楚芸槿因為在這裡無聊的原因,所以種了些花花草草。

她每天起來第一件事情就是給這些花花草草澆水。

嚴於淵踏入和堂殿的時候,就看見楚芸槿忙碌的背影。

他微微擰眉,楚芸槿不是才受傷,現在怎麼和個沒事人一樣?

而且她左手竟然還拿著那麼大的水壺,就不怕再次受傷,讓傷口更加嚴重嗎?

想到這裡,嚴於淵其實是有些生氣的,他認為楚芸槿一點都不愛惜自己的身體。

“楚芸槿,你在做什麼?”嚴於淵明知故問的走過去。

楚芸槿聽到一陣熟悉的聲音,回過頭去。

這嚴於淵這麼一大早就過來了,是沒有別的事情要乾了嗎?

她其實是不想見到嚴於淵的,雖然因為昨天發生的事,楚芸槿打心裡還是感謝他的,但是自己看到他的那一刻,下意識的心裡就出現了一股反感之意,說不上來是因為什麼。

“你來做什麼?”

嚴於淵嗤笑一聲,覺得這句話從她的嘴裡說出來,還真是搞笑,整個王府都是自己的,難道自己不能來嗎?

“昨天孤救了你,難不成你就一點表示都沒有?”他輕挑著眉頭,語氣很溫和。

楚芸槿就知道,他過來肯定是不可能有什麼好事。

不過自己確實是應該,因為昨天的事情,好好感謝他,要不是因為他的話,自己恐怕早就去見閻王了吧。

“你想讓我怎麼報答你?”楚芸槿直接問道。

“你想怎麼報答孤?”嚴於淵想要把皮球踢給她,看看她怎麼回答自己。

楚芸槿輕描淡寫的說道:“上次抓了你幾條魚,不然這次給你做一頓飯,當做是報答你的救命之恩了。

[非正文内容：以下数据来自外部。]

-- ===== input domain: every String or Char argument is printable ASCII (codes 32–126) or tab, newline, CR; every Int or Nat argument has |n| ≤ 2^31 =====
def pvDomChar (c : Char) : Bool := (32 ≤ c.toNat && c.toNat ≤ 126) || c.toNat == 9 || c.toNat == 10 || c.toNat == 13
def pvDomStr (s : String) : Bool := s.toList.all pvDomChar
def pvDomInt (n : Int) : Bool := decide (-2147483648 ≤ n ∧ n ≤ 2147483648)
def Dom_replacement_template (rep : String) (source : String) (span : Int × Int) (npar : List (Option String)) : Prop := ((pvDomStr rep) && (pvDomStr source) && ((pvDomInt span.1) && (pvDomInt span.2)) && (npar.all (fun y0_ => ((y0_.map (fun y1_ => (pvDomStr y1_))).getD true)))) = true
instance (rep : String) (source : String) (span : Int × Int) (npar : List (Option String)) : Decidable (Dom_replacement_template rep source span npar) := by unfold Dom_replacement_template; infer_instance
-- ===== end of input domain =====

-- B replaces A's index-driven while loop by splitting the template on '$' once and
-- dispatching on the head of each following segment (objective: alternative decomposition, same cost).

-- ===== PORT A =====
-- DIGS = set('0123456789')
def pvDIGS : PySem.Set Char := PySem.Set.ofList "0123456789".toList

-- the 'while n < len(rep) - 1' loop of A, state (n, res); n is a Nat since it starts at 0 and only grows
def pvALoop (r src : List Char) (sp : Int × Int) (npar : List (Option String)) (n : Nat) (res : List Char) : List Char :=
  if h : n + 1 < r.length then
    -- char = rep[n]
    if PySem.List.pyGetD r (n : Int) ' ' = '$' then
      if PySem.List.pyGetD r ((n : Int) + 1) ' ' = '$' then
        pvALoop r src sp npar (n + 2) (res ++ ['$'])
      else if PySem.List.pyGetD r ((n : Int) + 1) ' ' = '`' then
        pvALoop r src sp npar (n + 2) (res ++ PySem.List.slice src none (some sp.1))
      else if PySem.List.pyGetD r ((n : Int) + 1) ' ' = '\'' then
        pvALoop r src sp npar (n + 2) (res ++ PySem.List.slice src (some sp.2) none)
      else if PySem.Set.contains pvDIGS (PySem.List.pyGetD r ((n : Int) + 1) ' ') then
        let dig : List Char :=
          if n + 2 < r.length then
            if PySem.Set.contains pvDIGS (PySem.List.pyGetD r ((n : Int) + 2) ' ') then
              [PySem.List.pyGetD r ((n : Int) + 1) ' ', PySem.List.pyGetD r ((n : Int) + 2) ' ']
            else [PySem.List.pyGetD r ((n : Int) + 1) ' ']
          else [PySem.List.pyGetD r ((n : Int) + 1) ' ']
        let num : Int := (PySem.Int.ofChars? dig).getD 0
        let piece : List Char :=
          if num = 0 ∨ (npar.length : Int) < num then '$' :: dig
          else match PySem.List.pyGetD npar (num - 1) none with
               | none => []
               | some s => if s.toList = [] then [] else s.toList
        pvALoop r src sp npar (n + 1 + dig.length) (res ++ piece)
      else pvALoop r src sp npar (n + 1) (res ++ [PySem.List.pyGetD r (n : Int) ' '])
    else pvALoop r src sp npar (n + 1) (res ++ [PySem.List.pyGetD r (n : Int) ' '])
  else if n < r.length then
    res ++ [PySem.List.pyGetD r (-1) ' ']   -- res += rep[-1]
  else res
termination_by r.length - n
decreasing_by all_goals omega

def replacement_template (rep : String) (source : String) (span : Int × Int) (npar : List (Option String)) : String :=
  String.ofList (pvALoop rep.toList source.toList span npar 0 [])

-- ===== PORT B =====
-- the 'while rest: p = rest.pop(0)' loop of B; the returned list is the concatenation ''.join(out)
def pvBLoop (src : List Char) (sp : Int × Int) (npar : List (Option String)) : List (List Char) → List Char
  | [] => []
  | p :: rest =>
    match p, rest with
    | [], [] => ['$']
    | [], q :: rest' => '$' :: (q ++ pvBLoop src sp npar rest')
    | c :: tl, rest =>
      if c = '`' then PySem.List.slice src none (some sp.1) ++ tl ++ pvBLoop src sp npar rest
      else if c = '\'' then PySem.List.slice src (some sp.2) none ++ tl ++ pvBLoop src sp npar rest
      else if PySem.Chars.isdigit c then
        -- k = 2 if len(p) > 1 and p[1].isdigit() else 1 ; dig = p[:k] ; p[k:] is dt.2
        let dt : List Char × List Char :=
          match tl with
          | e :: tl' => if PySem.Chars.isdigit e then ([c, e], tl') else ([c], e :: tl')
          | [] => ([c], [])
        let num : Int := (PySem.Int.ofChars? dt.1).getD 0
        (if num = 0 ∨ (npar.length : Int) < num then '$' :: dt.1
         else match PySem.List.pyGetD npar (num - 1) none with
              | none => []
              | some s => if s.toList = [] then [] else s.toList) ++ dt.2 ++ pvBLoop src sp npar rest
      else '$' :: (c :: tl) ++ pvBLoop src sp npar rest

def replacement_template_alt (rep : String) (source : String) (span : Int × Int) (npar : List (Option String)) : String :=
  match PySem.Chars.splitOn rep.toList "$".toList with
  | [] => String.ofList []   -- unreachable: split never returns an empty list
  | first :: rest => String.ofList (first ++ pvBLoop source.toList span npar rest)

-- ===== PRECONDITION & SPEC =====
def Spec_replacement_template (rep : String) (source : String) (span : Int × Int) (npar : List (Option String)) (out : String) : Prop := out = replacement_template_alt rep source span npar
instance (rep : String) (source : String) (span : Int × Int) (npar : List (Option String)) (out : String) : Decidable (Spec_replacement_template rep source span npar out) := by unfold Spec_replacement_template; infer_instance

-- ===== CLAIM (what is proved, stated in full; the proofs are below) =====
def Claim_equal_replacement_template : Prop := ∀ (rep : String) (source : String) (span : Int × Int) (npar : List (Option String)), Dom_replacement_template rep source span npar → Spec_replacement_template rep source span npar (replacement_template rep source span npar)

-- ===== LEMMAS AND PROOFS =====

-- structural split of a char list on '$' (what rep.split('$') computes)
def pvSplit : List Char → List (List Char)
  | [] => [[]]
  | c :: tl =>
    if c = '$' then [] :: pvSplit tl
    else match pvSplit tl with
         | [] => [[c]]
         | q :: qs => (c :: q) :: qs

lemma pvSplit_ne_nil (l : List Char) : pvSplit l ≠ [] := by
  cases l with
  | nil => simp [pvSplit]
  | cons c tl =>
    simp only [pvSplit]
    split
    · simp
    · split <;> simp

lemma go_eq (fuel : Nat) (l cur : List Char) (acc : List (List Char)) (h : l.length < fuel) :
    PySem.Chars.splitOn.go ['$'] fuel l cur acc
      = acc.reverse ++ (pvSplit l).modifyHead (cur.reverse ++ ·) := by
  induction fuel generalizing l cur acc with
  | zero => omega
  | succ f ih =>
    cases l with
    | nil => simp [PySem.Chars.splitOn.go, pvSplit]
    | cons c tl =>
      rw [PySem.Chars.splitOn.go]
      by_cases hc : c = '$'
      · subst hc
        have hp : List.isPrefixOf ['$'] ('$' :: tl) = true := by simp [List.isPrefixOf]
        simp only [hp, if_pos, List.length_singleton, List.drop_succ_cons, List.drop_zero]
        rw [ih tl [] (List.reverse cur :: acc) (by simp at h ⊢; omega)]
        simp [pvSplit]
        cases pvSplit tl <;> simp
      · have hp : List.isPrefixOf ['$'] (c :: tl) = false := by
          simp [List.isPrefixOf]; exact fun hh => hc hh.symm
        simp only [hp, Bool.false_eq_true, if_neg, not_false_iff]
        rw [ih tl (c :: cur) acc (by simp at h ⊢; omega)]
        simp only [pvSplit, if_neg hc]
        cases hq : pvSplit tl with
        | nil => exact absurd hq (pvSplit_ne_nil tl)
        | cons q qs => simp [List.modifyHead]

”

聽到這裡,嚴於淵有些不悅,她要是不提醒自己的話,這些恐怕都要忘了上次她偷魚的事情,心裡一股怒火在燃燒。

不過聽到她要給自己做菜,就想起上次吃到楚芸槿做的魚,還確實是有點好吃的。

他眼裡帶著幾分不悅,但又帶著酒幾分意味深長,說道:“就一頓嗎?”

楚芸槿微微皺眉,什麼叫“就一頓”?

自己能抽出時間來給嚴於淵做飯,已經很不錯了,雖然這次她確實欠他一個人情,她也不喜歡欠別人的,但是她平常都在學習醫書裡的內容,哪有那麼多時間?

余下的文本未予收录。